Whatever it is certainly doesn’t include reliable execution by deadline, or on budget, or to all features of the specification; it’s a rare `managed’ project that meets even one of these goals, let alone all three. It also does not appear to be ability to adapt to changes in technology and economic context during the project lifetime, either; the open-source community has proven far more effective on that score (as one can readily verify, for example, by comparing the 30-year history of the Internet with the short half-lives of proprietary networking technologies—or the cost of the 16-bit to 32-bit transition in Microsoft Windows with the nearly effortless upward migration of Linux during the same period, not only along the Intel line of development but to more than a dozen other hardware platforms, including the 64-bit Alpha as well).

One thing many people think the traditional mode buys you is somebody to hold legally liable and potentially recover compensation from if the project goes wrong. But this is an illusion; most software licenses are written to disclaim even warranty of merchantability, let alone performance—and cases of successful recovery for software nonperformance are vanishingly rare. Even if they were common, feeling comforted by having somebody to sue would be missing the point. You didn’t want to be in a lawsuit; you wanted working software.

So what is all that management overhead buying?

In order to understand that, we need to understand what software development managers believe they do. A woman I know who seems to be very good at this job says software project management has five functions:

To define goals and keep everybody pointed in the same direction

To monitor and make sure crucial details don’t get skipped

To motivate people to do boring but necessary drudgework

To organize the deployment of people for best productivity

To marshal resources needed to sustain the project

Apparently worthy goals, all of these; but under the open-source model, and in its surrounding social context, they can begin to seem strangely irrelevant. We’ll take them in reverse order.
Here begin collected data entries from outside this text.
-- pv_equiv track=rewrite | github.com/HIllya51/LunaTranslator | src/LunaTranslator/myutils/utils.py | checkv1
-- ===== SOURCE A (Python) =====
-- def checkv1(api_url: str):
--     # 傻逼豆包大模型是非要v3，不是v1
--     # 智谱AI v4
--     for i in range(1, 10):
--         if api_url.endswith("/v{}".format(i)):
--             return api_url
--         elif api_url.endswith("/v{}/".format(i)):
--             return api_url[:-1]
--     if api_url.endswith("/"):
--         return api_url + "v1"
--     else:
--         return api_url + "/v1"
-- ===== SOURCE B (Python) =====
-- def checkv1(api_url: str):
--     u = api_url[:-1] if api_url.endswith("/") else api_url
--     if len(u) >= 3 and u[-3] == "/" and u[-2] == "v" and u[-1] in "123456789":
--         return u
--     return api_url + ("v1" if api_url.endswith("/") else "/v1")
-- ===== Notes on version B (the rewrite author's own statement) =====
-- stated objective: simpler
-- what changed: A scans nine suffix templates (slash-v-digit for digits 1..9, each with and without a trailing slash) in a loop of endswith checks; B strips an optional trailing slash once and directly inspects the last three characters (slash, letter v, nonzero digit), appending the version suffix if the pattern is absent.
import Mathlib
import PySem

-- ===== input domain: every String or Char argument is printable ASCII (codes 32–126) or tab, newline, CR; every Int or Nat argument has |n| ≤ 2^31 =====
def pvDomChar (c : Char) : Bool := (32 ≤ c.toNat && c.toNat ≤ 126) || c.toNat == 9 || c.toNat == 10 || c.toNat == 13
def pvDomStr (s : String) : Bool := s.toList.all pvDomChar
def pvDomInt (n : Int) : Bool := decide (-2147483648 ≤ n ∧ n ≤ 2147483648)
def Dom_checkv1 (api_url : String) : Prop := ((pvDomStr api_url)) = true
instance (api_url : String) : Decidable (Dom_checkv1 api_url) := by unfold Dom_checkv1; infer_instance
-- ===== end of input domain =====

-- B replaces A's nine-template endswith loop by one trailing-slash strip plus a direct
-- inspection of the last three characters (simpler; same exact behaviour, no speed claim).

-- ===== PORT A =====
-- the 'for i in range(1, 10)' loop with its two early returns; none = fell through
def checkv1LoopA (l : List Char) : List Int → Option (List Char)
  | [] => none
  | i :: rest =>
    if PySem.Chars.endswith l (['/', 'v'] ++ PySem.Int.toChars i) then some l
    else if PySem.Chars.endswith l (['/', 'v'] ++ PySem.Int.toChars i ++ ['/']) then
      some (PySem.List.slice l none (some (-1)))
    else checkv1LoopA l rest

def checkv1 (api_url : String) : String :=
  let l := api_url.toList
  match checkv1LoopA l (PySem.List.pyRange 1 10 1) with
  | some r => String.ofList r
  | none =>
    if PySem.Chars.endswith l ['/'] then String.ofList (l ++ ['v', '1'])
    else String.ofList (l ++ ['/', 'v', '1'])

-- ===== PORT B =====
-- Source B: u = api_url[:-1] if trailing slash else api_url; return u if it ends in "/v<digit>",
-- else append "v1"/"/v1" to api_url
def checkv1_alt (api_url : String) : String :=
  let l := api_url.toList
  let u := if PySem.Chars.endswith l ['/'] then PySem.List.slice l none (some (-1)) else l
  if 3 ≤ u.length && (PySem.List.pyGet? u (-3) == some '/') &&
      (PySem.List.pyGet? u (-2) == some 'v') &&
      ((PySem.List.pyGet? u (-1)).any fun c => PySem.Chars.isIn [c] ['1','2','3','4','5','6','7','8','9']) then
    String.ofList u
  else if PySem.Chars.endswith l ['/'] then String.ofList (l ++ ['v', '1'])
  else String.ofList (l ++ ['/', 'v', '1'])

-- ===== PRECONDITION & SPEC =====
def Spec_checkv1 (api_url : String) (out : String) : Prop := out = checkv1_alt api_url
instance (api_url : String) (out : String) : Decidable (Spec_checkv1 api_url out) := by unfold Spec_checkv1; infer_instance

-- ===== CLAIM (what is proved, stated in full; the proofs are below) =====
def Claim_equal_checkv1 : Prop := ∀ (api_url : String), Dom_checkv1 api_url → Spec_checkv1 api_url (checkv1 api_url)

-- ===== LEMMAS AND PROOFS =====

theorem pyGet?_rev {α : Type} (s : List α) (k : Nat) :
    PySem.List.pyGet? s.reverse (-((k : Int)+1)) = s[k]? := by
  simp only [PySem.List.pyGet?, PySem.List.pyIdx?, List.length_reverse]
  split_ifs with h1 h2 h3 <;> try omega
  · have hk : k < s.length := by omega
    have h : s.length - (-(-((k:Int)+1))).toNat = s.length - 1 - k := by omega
    rw [h]
    show s.reverse[s.length-1-k]? = s[k]?
    rw [List.getElem?_reverse (by omega)]
    congr 1; omega
  · rw [List.getElem?_eq_none (by omega)]; rfl

theorem endswith_rev (r p : List Char) :
    PySem.Chars.endswith r.reverse p = p.reverse.isPrefixOf r := by
  simp [PySem.Chars.endswith, List.isSuffixOf]

theorem isIn_digits (c : Char) :
    PySem.Chars.isIn [c] ['1','2','3','4','5','6','7','8','9'] =
      (c=='1'||c=='2'||c=='3'||c=='4'||c=='5'||c=='6'||c=='7'||c=='8'||c=='9') := by
  have h : PySem.Chars.isIn [c] ['1','2','3','4','5','6','7','8','9'] = true ↔
      c ∈ (['1','2','3','4','5','6','7','8','9'] : List Char) := by
    rw [PySem.Chars.isIn_iff_infix, List.singleton_infix_iff]
  rw [Bool.eq_iff_iff, h]
  simp only [List.mem_cons, Bool.or_eq_true, beq_iff_eq, List.not_mem_nil, or_false]
  tauto

theorem isPrefixOf1 {x : Char} {r : List Char} :
    List.isPrefixOf [x] r = (r[0]? == some x) := by
  cases r with
  | nil => rfl
  | cons a s => simp [List.isPrefixOf, BEq.comm]

theorem isPrefixOf3 {x y z : Char} {r : List Char} :
    List.isPrefixOf [x, y, z] r = ((r[0]? == some x) && (r[1]? == some y) && (r[2]? == some z)) := by
  match r with
  | [] => rfl
  | [a] => simp [List.isPrefixOf]
  | [a,b] => simp [List.isPrefixOf]
  | a::b::c::s => simp [List.isPrefixOf, BEq.comm, Bool.and_assoc]

theorem isPrefixOf4 {x y z w : Char} {r : List Char} :
    List.isPrefixOf [x, y, z, w] r = ((r[0]? == some x) && (r[1]? == some y) && (r[2]? == some z) && (r[3]? == some w)) := by
  match r with
  | [] => rfl
  | [a] => simp [List.isPrefixOf]
  | [a,b] => simp [List.isPrefixOf]
  | [a,b,c] => simp [List.isPrefixOf]
  | a::b::c::d::s => simp [List.isPrefixOf, BEq.comm, Bool.and_assoc]
theorem pyGet?_rev1 {α : Type} (s : List α) : PySem.List.pyGet? s.reverse (-1) = s[0]? := by
  have h := pyGet?_rev s 0; norm_num at h; exact h
theorem pyGet?_rev2 {α : Type} (s : List α) : PySem.List.pyGet? s.reverse (-2) = s[1]? := by
  have h := pyGet?_rev s 1; norm_num at h; exact h
theorem pyGet?_rev3 {α : Type} (s : List α) : PySem.List.pyGet? s.reverse (-3) = s[2]? := by
  have h := pyGet?_rev s 2; norm_num at h; exact h

def dig (x : Char) : Bool :=
  x=='1'||x=='2'||x=='3'||x=='4'||x=='5'||x=='6'||x=='7'||x=='8'||x=='9'

def model (r : List Char) : List Char :=
  if (r[2]? == some '/') && (r[1]? == some 'v') && (r[0]?.any dig) then r.reverse
  else if (r[0]? == some '/') && (r[3]? == some '/') && (r[2]? == some 'v') && (r[1]?.any dig) then r.tail.reverse
  else if r[0]? == some '/' then r.reverse ++ ['v','1']
  else r.reverse ++ ['/','v','1']

theorem keyB (r : List Char) :
    checkv1_alt (String.ofList r.reverse) = String.ofList (model r) := by
  unfold checkv1_alt model
  simp only [String.toList_ofList, endswith_rev, List.reverse_singleton, isPrefixOf1]
  by_cases h0 : r[0]? = some '/'
  · rcases r with _ | ⟨a, s⟩
    · simp at h0
    · rw [List.getElem?_cons_zero] at h0
      injection h0 with h0; subst h0
      simp only [List.reverse_cons, PySem.List.slice_to_neg_one, List.dropLast_concat,
        List.getElem?_cons_zero, List.getElem?_cons_succ, beq_self_eq_true, if_pos,
        List.length_reverse, pyGet?_rev1, pyGet?_rev2, pyGet?_rev3, List.tail_cons]
      by_cases h2 : s[2]? = some '/'
      · have hlen : 2 < s.length := by
          rcases List.getElem?_eq_some_iff.mp h2 with ⟨h, _⟩; exact h
        have hdig : (fun c => PySem.Chars.isIn [c] ['1','2','3','4','5','6','7','8','9']) = dig :=
          funext fun c => isIn_digits c
        have h3 : decide (3 ≤ s.length) = true := by simp; omega
        simp [hdig, h2, h3, dig]
        split_ifs <;> simp [String.ofList_append]
      · have hdig : (fun c => PySem.Chars.isIn [c] ['1','2','3','4','5','6','7','8','9']) = dig :=
          funext fun c => isIn_digits c
        simp [hdig, h2, dig]
  · have hdig : (fun c => PySem.Chars.isIn [c] ['1','2','3','4','5','6','7','8','9']) = dig :=
      funext fun c => isIn_digits c
    have h0' : (r[0]? == some '/') = false := by simp [h0]
    simp only [h0', Bool.false_eq_true, Bool.false_and, hdig]
    by_cases h2 : r[2]? = some '/'
    · have hlen : 2 < r.length := by
        rcases List.getElem?_eq_some_iff.mp h2 with ⟨h, _⟩; exact h
      have h3 : decide (3 ≤ r.length) = true := by simp; omega
      simp [h2, h3, pyGet?_rev1, pyGet?_rev2, pyGet?_rev3]
      split_ifs <;> simp [String.ofList_append]
    · simp [h2, pyGet?_rev1, pyGet?_rev2, pyGet?_rev3]
theorem any_dig_beq_false {o : Option Char} {d : Char} (h : o.any dig = false) (hd : dig d = true) :
    (o == some d) = false := by
  cases o with
  | none => rfl
  | some x =>
    simp only [Option.any_some] at h
    simp [show x ≠ d from fun hx => by subst hx; rw [h] at hd; cases hd]

theorem loopA_char (r : List Char) :
    checkv1LoopA r.reverse (PySem.List.pyRange 1 10 1) =
      (if (r[2]? == some '/') && (r[1]? == some 'v') && (r[0]?.any dig) then some r.reverse
      else if (r[0]? == some '/') && (r[3]? == some '/') && (r[2]? == some 'v') && (r[1]?.any dig) then
        some (PySem.List.slice r.reverse none (some (-1)))
      else none) := by
  have hR : PySem.List.pyRange 1 10 1 = [1,2,3,4,5,6,7,8,9] := by decide
  have t1 : PySem.Int.toChars 1 = ['1'] := by decide
  have t2 : PySem.Int.toChars 2 = ['2'] := by decide
  have t3 : PySem.Int.toChars 3 = ['3'] := by decide
  have t4 : PySem.Int.toChars 4 = ['4'] := by decide
  have t5 : PySem.Int.toChars 5 = ['5'] := by decide
  have t6 : PySem.Int.toChars 6 = ['6'] := by decide
  have t7 : PySem.Int.toChars 7 = ['7'] := by decide
  have t8 : PySem.Int.toChars 8 = ['8'] := by decide
  have t9 : PySem.Int.toChars 9 = ['9'] := by decide
  simp only [hR, checkv1LoopA, t1, t2, t3, t4, t5, t6, t7, t8, t9, endswith_rev,
    List.cons_append, List.nil_append, List.reverse_cons, List.reverse_nil,
    isPrefixOf3, isPrefixOf4]
  by_cases hv : r[1]? = some 'v'
  · by_cases hs : r[2]? = some '/'
    · by_cases hd : r[0]?.any dig = true
      · cases o : r[0]? with
        | none => rw [o] at hd; simp at hd
        | some x =>
          rw [o] at hd; simp only [Option.any_some] at hd
          simp only [dig, Bool.or_eq_true, beq_iff_eq] at hd
          rcases hd with ((((((((h|h)|h)|h)|h)|h)|h)|h)|h) <;> subst h <;> simp [hv, hs, dig]
      · rw [Bool.not_eq_true] at hd
        have f1 : (r[0]? == some '1') = false := any_dig_beq_false hd (by decide)
        have f2 : (r[0]? == some '2') = false := any_dig_beq_false hd (by decide)
        have f3 : (r[0]? == some '3') = false := any_dig_beq_false hd (by decide)
        have f4 : (r[0]? == some '4') = false := any_dig_beq_false hd (by decide)
        have f5 : (r[0]? == some '5') = false := any_dig_beq_false hd (by decide)
        have f6 : (r[0]? == some '6') = false := any_dig_beq_false hd (by decide)
        have f7 : (r[0]? == some '7') = false := any_dig_beq_false hd (by decide)
        have f8 : (r[0]? == some '8') = false := any_dig_beq_false hd (by decide)
        have f9 : (r[0]? == some '9') = false := any_dig_beq_false hd (by decide)
        simp [hv, hs, hd, f1, f2, f3, f4, f5, f6, f7, f8, f9, dig]
    · simp [hv, hs, dig]
  · by_cases hd1 : r[1]?.any dig = true
    · cases o : r[1]? with
      | none => rw [o] at hd1; simp at hd1
      | some x =>
        rw [o] at hd1; simp only [Option.any_some] at hd1
        simp only [dig, Bool.or_eq_true, beq_iff_eq] at hd1
        rcases hd1 with ((((((((h|h)|h)|h)|h)|h)|h)|h)|h) <;> subst h <;>
          by_cases h0 : r[0]? = some '/' <;> by_cases h2v : r[2]? = some 'v' <;>
          by_cases h3 : r[3]? = some '/' <;> simp [h0, h2v, h3, dig]
    · rw [Bool.not_eq_true] at hd1
      have f1 : (r[1]? == some '1') = false := any_dig_beq_false hd1 (by decide)
      have f2 : (r[1]? == some '2') = false := any_dig_beq_false hd1 (by decide)
      have f3 : (r[1]? == some '3') = false := any_dig_beq_false hd1 (by decide)
      have f4 : (r[1]? == some '4') = false := any_dig_beq_false hd1 (by decide)
      have f5 : (r[1]? == some '5') = false := any_dig_beq_false hd1 (by decide)
      have f6 : (r[1]? == some '6') = false := any_dig_beq_false hd1 (by decide)
      have f7 : (r[1]? == some '7') = false := any_dig_beq_false hd1 (by decide)
      have f8 : (r[1]? == some '8') = false := any_dig_beq_false hd1 (by decide)
      have f9 : (r[1]? == some '9') = false := any_dig_beq_false hd1 (by decide)
      simp [hv, hd1, f1, f2, f3, f4, f5, f6, f7, f8, f9]
theorem slice_rev (r : List Char) :
    PySem.List.slice r.reverse none (some (-1)) = r.tail.reverse := by
  cases r with
  | nil => rfl
  | cons a s => simp [PySem.List.slice_to_neg_one, List.reverse_cons]

theorem key' (r : List Char) :
    (match checkv1LoopA r.reverse (PySem.List.pyRange 1 10 1) with
      | some s => String.ofList s
      | none =>
        if PySem.Chars.endswith r.reverse ['/'] then String.ofList (r.reverse ++ ['v', '1'])
        else String.ofList (r.reverse ++ ['/', 'v', '1'])) =
    checkv1_alt (String.ofList r.reverse) := by
  rw [keyB, loopA_char, slice_rev]
  unfold model
  simp only [endswith_rev, List.reverse_singleton, isPrefixOf1]
  split_ifs <;> simp

-- ===== VERDICT (by name: the statement is the Claim_ definition above) =====
theorem checkv1_spec : Claim_equal_checkv1 := by
  intro api_url _
  unfold Spec_checkv1
  have h : api_url = String.ofList api_url.toList.reverse.reverse := by
    rw [List.reverse_reverse, String.ofList_toList]
  rw [h]
  unfold checkv1
  simp only [String.toList_ofList]
  exact key' api_url.toList.reverse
My friend reports that a lot of resource marshalling is basically defensive; once you have your people and machines and office space, you have to defend them from peer managers competing for the same resources, and from higher-ups trying to allocate the most efficient use of a limited pool.

But open-source developers are volunteers, self-selected for both interest and ability to contribute to the projects they work on (and this remains generally true even when they are being paid a salary to hack open source.) The volunteer ethos tends to take care of the `attack’ side of resource-marshalling automatically; people bring their own resources to the table. And there is little or no need for a manager to `play defense’ in the conventional sense.

Anyway, in a world of cheap PCs and fast Internet links, we find pretty consistently that the only really limiting resource is skilled attention. Open-source projects, when they founder, essentially never do so for want of machines or links or office space; they die only when the developers themselves lose interest.

That being the case, it’s doubly important that open-source hackers organize themselves for maximum productivity by self-selection—and the social milieu selects ruthlessly for competence. My friend, familiar with both the open-source world and large closed projects, believes that open source has been successful partly because its culture only accepts the most talented 5% or so of the programming population. She spends most of her time organizing the deployment of the other 95%, and has thus observed first-hand the well-known variance of a factor of one hundred in productivity between the most able programmers and the merely competent.

The size of that variance has always raised an awkward question: would individual projects, and the field as a whole, be better off without more than 50% of the least able in it? Thoughtful managers have understood for a long time that if conventional software management’s only function were to convert the least able from a net loss to a marginal win, the game might not be worth the candle.

The success of the open-source community sharpens this question considerably, by providing hard evidence that it is often cheaper and more effective to recruit self-selected volunteers from the Internet than it is to manage buildings full of people who would rather be doing something else.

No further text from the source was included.